Edited by Brydon Coverdale

Daniel Brettig is an assistant editor at ESPNcricinfo. He tweets here

Comments have now been closed for this article

  • Randolph on February 24, 2012, 13:35 GMT

    Ponting is second only to Bradman in terms of the greatest batsmen of all time, and come the next Ashes series the United XI popgun attack will be belted to all parts by the might of Punter.

  • aalyaan on February 23, 2012, 6:06 GMT

    ponting is still v best in all format but he should see his own respect now and should get retire him self b4 the selectors kick him out of the side again...the best example to see that when should a player get retire is the retirement of the great steve waugh..who left the game when he made the side on v top and his own valvue and performance in the team was also v high

  • Peter on February 23, 2012, 1:55 GMT

    @zenboomerang: I probably didn't quite make myself completely clear, however I think the gap that the Aussies will experience after the Windies tour is longer than those experienced most recently.

    However, what I should have mentioned is in the 'hectic schedule' I included the IPL, which players appear to be more interested in (understandably when you see the $$$) than county cricket, which years ago used to be the way international players would top up their coffers.

    As for the one overseas player per team thing, it is really up to the poms. However I would suggest that any county which didnt want a player with 13200 runs under their belt in preference to most other international players would have to be kidding themselves.

    I really hope someone taps Ricky (seeing as he wont read this :)) on the shoulder and suggests County cricket as a way of achieving his aims. It should at least be in his mind, I think.

  • Nathan on February 23, 2012, 1:06 GMT

    Never write off champions. Botham wrote off a team of champions before 2006 as being 'dad's army', and we all remember how that turned out. Well, the Australian fans remember, anyway. @Mitcher - good points but there is no point talking to english fans about that, they don't realise cricket existed prior to 2005.

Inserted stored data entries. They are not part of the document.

-- pv_equiv track=rewrite | github.com/veerakarthick235/Voice-to-3D-Face-Animation-Generator | backend/phoneme_mapper.py | _word_to_phonemes
-- ===== SOURCE A (Python) =====
-- from typing import List, Dict, Tuple
--
-- def _word_to_phonemes(word: str) -> List[str]:
--     """Convert word to phoneme sequence (simplified)"""
--     phonemes = []
--     i = 0
--     word = word.upper()
--
--     while i < len(word):
--         # Check for digraphs first
--         if i < len(word) - 1:
--             digraph = word[i:i+2]
--             if digraph == 'TH':
--                 phonemes.append('TH')
--                 i += 2
--                 continue
--             elif digraph == 'SH':
--                 phonemes.append('SH')
--                 i += 2
--                 continue
--             elif digraph == 'CH':
--                 phonemes.append('CH')
--                 i += 2
--                 continue
--
--         # Single letters
--         char = word[i]
--         if char == 'A':
--             phonemes.append('AE')
--         elif char == 'E':
--             phonemes.append('EH')
--         elif char == 'I':
--             phonemes.append('IH')
--         elif char == 'O':
--             phonemes.append('AO')
--         elif char == 'U':
--             phonemes.append('AH')
--         elif char in 'BPMFVSZTDNLRKGWY':
--             phonemes.append(char)
--
--         i += 1
--
--     return phonemes
-- ===== SOURCE B (Python) =====
-- from typing import List
--
-- _DIGRAPHS = {'TH', 'SH', 'CH'}
--
-- _M = {'TH': 'TH', 'SH': 'SH', 'CH': 'CH',
--       'A': 'AE', 'E': 'EH', 'I': 'IH', 'O': 'AO', 'U': 'AH'}
-- for _c in 'BPMFVSZTDNLRKGWY':
--     _M[_c] = _c
--
--
-- def _tokenize(w):
--     tokens = []
--     while w:
--         if w[:2] in _DIGRAPHS:
--             tokens.append(w[:2])
--             w = w[2:]
--         else:
--             tokens.append(w[:1])
--             w = w[1:]
--     return tokens
--
--
-- def _word_to_phonemes(word: str) -> List[str]:
--     """Convert word to phoneme sequence (simplified)"""
--     return [_M[t] for t in _tokenize(word.upper()) if t in _M]
-- ===== Notes on version B (the rewrite author's own statement) =====
-- stated objective: idiomatic
-- what changed: Replaces A's index-walking state machine (while loop with i+=1/i+=2 and an if/elif phoneme chain) by a greedy digraph-first tokenizer followed by a single dict map-filter comprehension.
import Mathlib
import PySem

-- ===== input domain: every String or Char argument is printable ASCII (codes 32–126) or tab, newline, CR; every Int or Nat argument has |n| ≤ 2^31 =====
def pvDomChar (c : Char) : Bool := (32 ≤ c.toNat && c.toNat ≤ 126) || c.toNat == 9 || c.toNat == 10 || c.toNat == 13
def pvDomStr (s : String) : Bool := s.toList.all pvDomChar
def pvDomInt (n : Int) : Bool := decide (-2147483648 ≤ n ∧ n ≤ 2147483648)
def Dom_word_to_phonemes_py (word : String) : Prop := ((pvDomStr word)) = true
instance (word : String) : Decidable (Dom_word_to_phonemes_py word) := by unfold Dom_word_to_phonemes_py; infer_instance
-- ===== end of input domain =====

-- B replaces A's index-walking state machine by a greedy digraph-first tokenizer
-- followed by a dictionary map-filter pass (objective: idiomatic decomposition, not speed).

-- ===== PORT A =====
-- the single-letter if/elif chain of A's loop body
def pvA_single (c : Char) : List String :=
  if c = 'A' then ["AE"]
  else if c = 'E' then ["EH"]
  else if c = 'I' then ["IH"]
  else if c = 'O' then ["AO"]
  else if c = 'U' then ["AH"]
  else if ['B','P','M','F','V','S','Z','T','D','N','L','R','K','G','W','Y'].contains c then [String.ofList [c]]
  else []

-- A's while loop, as recursion on the remaining suffix of the uppercased word
def pvA_loop : List Char → List String
  | [] => []
  | [c] => pvA_single c
  | c1 :: c2 :: rest =>
    if c1 = 'T' ∧ c2 = 'H' then "TH" :: pvA_loop rest
    else if c1 = 'S' ∧ c2 = 'H' then "SH" :: pvA_loop rest
    else if c1 = 'C' ∧ c2 = 'H' then "CH" :: pvA_loop rest
    else pvA_single c1 ++ pvA_loop (c2 :: rest)

def word_to_phonemes_py (word : String) : List String :=
  pvA_loop (PySem.Chars.upper word.toList)

-- ===== PORT B =====
-- Source B's _DIGRAPHS set and _M dict (keys as List Char = Python str; _M built by
-- inserting the consonants over the literal base dict, as Source B's for-loop does)
def pvDigraphs : List (List Char) := [['T','H'], ['S','H'], ['C','H']]

def pvM : PySem.Dict (List Char) String :=
  (['B','P','M','F','V','S','Z','T','D','N','L','R','K','G','W','Y']).foldl
    (fun d c => d.insert [c] (String.ofList [c]))
    (PySem.Dict.ofList [(['T','H'], "TH"), (['S','H'], "SH"), (['C','H'], "CH"),
                        (['A'], "AE"), (['E'], "EH"), (['I'], "IH"), (['O'], "AO"), (['U'], "AH")])

-- Source B's _tokenize: greedy digraph-first tokenization of the word by slicing
def pvB_tokenize : List Char → List (List Char)
  | [] => []
  | [c] => [[c]]
  | a :: b :: rest =>
    if pvDigraphs.contains [a, b] then [a, b] :: pvB_tokenize rest
    else [a] :: pvB_tokenize (b :: rest)

-- the comprehension [_M[t] for t in _tokenize(word.upper()) if t in _M]
def word_to_phonemes_py_alt (word : String) : List String :=
  (pvB_tokenize (PySem.Chars.upper word.toList)).filterMap (fun t => PySem.Dict.get? pvM t)

-- ===== PRECONDITION & SPEC =====
def Spec_word_to_phonemes_py (word : String) (out : List String) : Prop := out = word_to_phonemes_py_alt word
instance (word : String) (out : List String) : Decidable (Spec_word_to_phonemes_py word out) := by unfold Spec_word_to_phonemes_py; infer_instance

-- ===== CLAIM (what is proved, stated in full; the proofs are below) =====
def Claim_equal_word_to_phonemes_py : Prop := ∀ (word : String), Dom_word_to_phonemes_py word → Spec_word_to_phonemes_py word (word_to_phonemes_py word)

-- ===== LEMMAS AND PROOFS =====

-- Source B's dict _M, evaluated to its literal item list
theorem pvM_eq : pvM = PySem.Dict.mk
    [(['T','H'], "TH"), (['S','H'], "SH"), (['C','H'], "CH"),
     (['A'], "AE"), (['E'], "EH"), (['I'], "IH"), (['O'], "AO"), (['U'], "AH"),
     (['B'],"B"),(['P'],"P"),(['M'],"M"),(['F'],"F"),(['V'],"V"),(['S'],"S"),(['Z'],"Z"),(['T'],"T"),
     (['D'],"D"),(['N'],"N"),(['L'],"L"),(['R'],"R"),(['K'],"K"),(['G'],"G"),(['W'],"W"),(['Y'],"Y")] := by
  decide

-- A's single-letter chain emits exactly B's dict lookup on the one-char token
theorem pvSingle_eq (c : Char) : pvA_single c = (PySem.Dict.get? pvM [c]).toList := by
  rw [pvM_eq]
  by_cases h : c ∈ ['A','E','I','O','U','B','P','M','F','V','S','Z','T','D','N','L','R','K','G','W','Y']
  · fin_cases h <;> decide
  · simp only [List.mem_cons, List.not_mem_nil, not_or, or_false] at h
    obtain ⟨hA,hE,hI,hO,hU,h1,h2,h3,h4,h5,h6,h7,h8,h9,h10,h11,h12,h13,h14,h15,h16⟩ := h
    simp [pvA_single, PySem.Dict.get?_mk_cons, List.cons_beq_cons, beq_iff_eq,
      hA,hE,hI,hO,hU,h1,h2,h3,h4,h5,h6,h7,h8,h9,h10,h11,h12,h13,h14,h15,h16,
      Ne.symm hA,Ne.symm hE,Ne.symm hI,Ne.symm hO,Ne.symm hU,Ne.symm h1,Ne.symm h2,Ne.symm h3,
      Ne.symm h4,Ne.symm h5,Ne.symm h6,Ne.symm h7,Ne.symm h8,Ne.symm h9,Ne.symm h10,Ne.symm h11,
      Ne.symm h12,Ne.symm h13,Ne.symm h14,Ne.symm h15,Ne.symm h16]
    rfl

-- the main invariant: A's walk equals B's tokenize-then-lookup on every suffix
theorem pvLoop_eq (l : List Char) :
    pvA_loop l = (pvB_tokenize l).filterMap (fun t => PySem.Dict.get? pvM t) := by
  induction l using pvB_tokenize.induct with
  | case1 => rfl
  | case2 c =>
    rw [show pvB_tokenize [c] = [[c]] from rfl]
    rw [show pvA_loop [c] = pvA_single c from rfl, pvSingle_eq]
    cases h : PySem.Dict.get? pvM [c] <;> simp [h]
  | case3 a b rest h ih =>
    have h' : [a, b] = ['T','H'] ∨ [a, b] = ['S','H'] ∨ [a, b] = ['C','H'] := by
      simpa [pvDigraphs] using h
    rw [pvB_tokenize, if_pos h]
    rcases h' with h' | h' | h' <;>
      (simp only [List.cons.injEq, and_true] at h'; obtain ⟨rfl, rfl⟩ := h') <;>
      simp [pvA_loop, ih, pvM_eq, PySem.Dict.get?_mk_cons]
  | case4 a b rest h ih =>
    have h' : ¬(a = 'T' ∧ b = 'H') ∧ ¬(a = 'S' ∧ b = 'H') ∧ ¬(a = 'C' ∧ b = 'H') := by
      constructor
      · rintro ⟨rfl, rfl⟩; simp [pvDigraphs] at h
      constructor
      · rintro ⟨rfl, rfl⟩; simp [pvDigraphs] at h
      · rintro ⟨rfl, rfl⟩; simp [pvDigraphs] at h
    rw [pvB_tokenize, if_neg (by simpa using h)]
    rw [pvA_loop, if_neg h'.1, if_neg h'.2.1, if_neg h'.2.2, pvSingle_eq]
    cases hc : PySem.Dict.get? pvM [a] <;> simp [hc, ih]

-- ===== VERDICT (by name: the statement is the Claim_ definition above) =====
theorem word_to_phonemes_py_spec : Claim_equal_word_to_phonemes_py := by
  intro word _
  unfold Spec_word_to_phonemes_py word_to_phonemes_py word_to_phonemes_py_alt
  exact pvLoop_eq _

  • Dummy4 on February 22, 2012, 15:27 GMT

    @vilageblacksmith oh, so how did the English batting go against 5th ranked Pakistan? Punter averaged nearly 100 in the latest series. Are you afraid of losing the No.1 crown after a whole year (jeez thats a long stint at the top)...

  • TM on February 22, 2012, 14:19 GMT

    Pete_AU hit the nail on the head, Ponting should focus on county contract to keep fresh over the Aus winter. If he has a 50+ avg in English county it will help. As an Aussie living in the UK, I play/coach at decent club level in England & have watched (live)dozens of Aus v Eng ODI/T20/Tests in both Eng & Aus. From grass roots level right up to International level, current Australian players REALLY struggle in English conditions. 2009- classic example of poor footwork from Ponting/Hussey/Warner/Clarke & frustrating to watch the likes of B.Lee & Co. bowling FAR too short on slower english pitches. (See on 2009 T20 WC @ The Oval vs WI for classic example of what NOT to do). Compare the style of Aus today vs 1993 Aus Ashes team (Watch again) & see how Slater/Waugh's/Border handled things & how Merv Hughes bowled, which was alot more uppish length (Like the success Siddle/Hilfenhaus are working today). Current Aus players would benefit from county exp. =win the ashes IMHO

  • Graham on February 22, 2012, 10:31 GMT

    Large degree of selfishness and self-delusion going on here, I think. He was found out in Australian conditions in the last Ashes, and the only way is down from here. But if he wants to try for four Ashes defeats out of five, then who are we to stop him?

  • Tom on February 22, 2012, 10:14 GMT

    @jonesy2, You always have a balanced view!!!!

  • Subba on February 22, 2012, 10:12 GMT

    A classy batsman who falls a notch below greatness due to his innumerable weaknesses against top notch bowling. Plus a lousy captain of course. He'll never be a unanimous great.

  • sri on February 22, 2012, 10:05 GMT

    I am not sure the selectors will be kind enough to let him go to ENG. WI bowlers will surely exploit his recent weakness of covering his wickets and getting out LBW which our pathetic bowling could not do. What ever happens i want to see him finish on high note. Good Luck.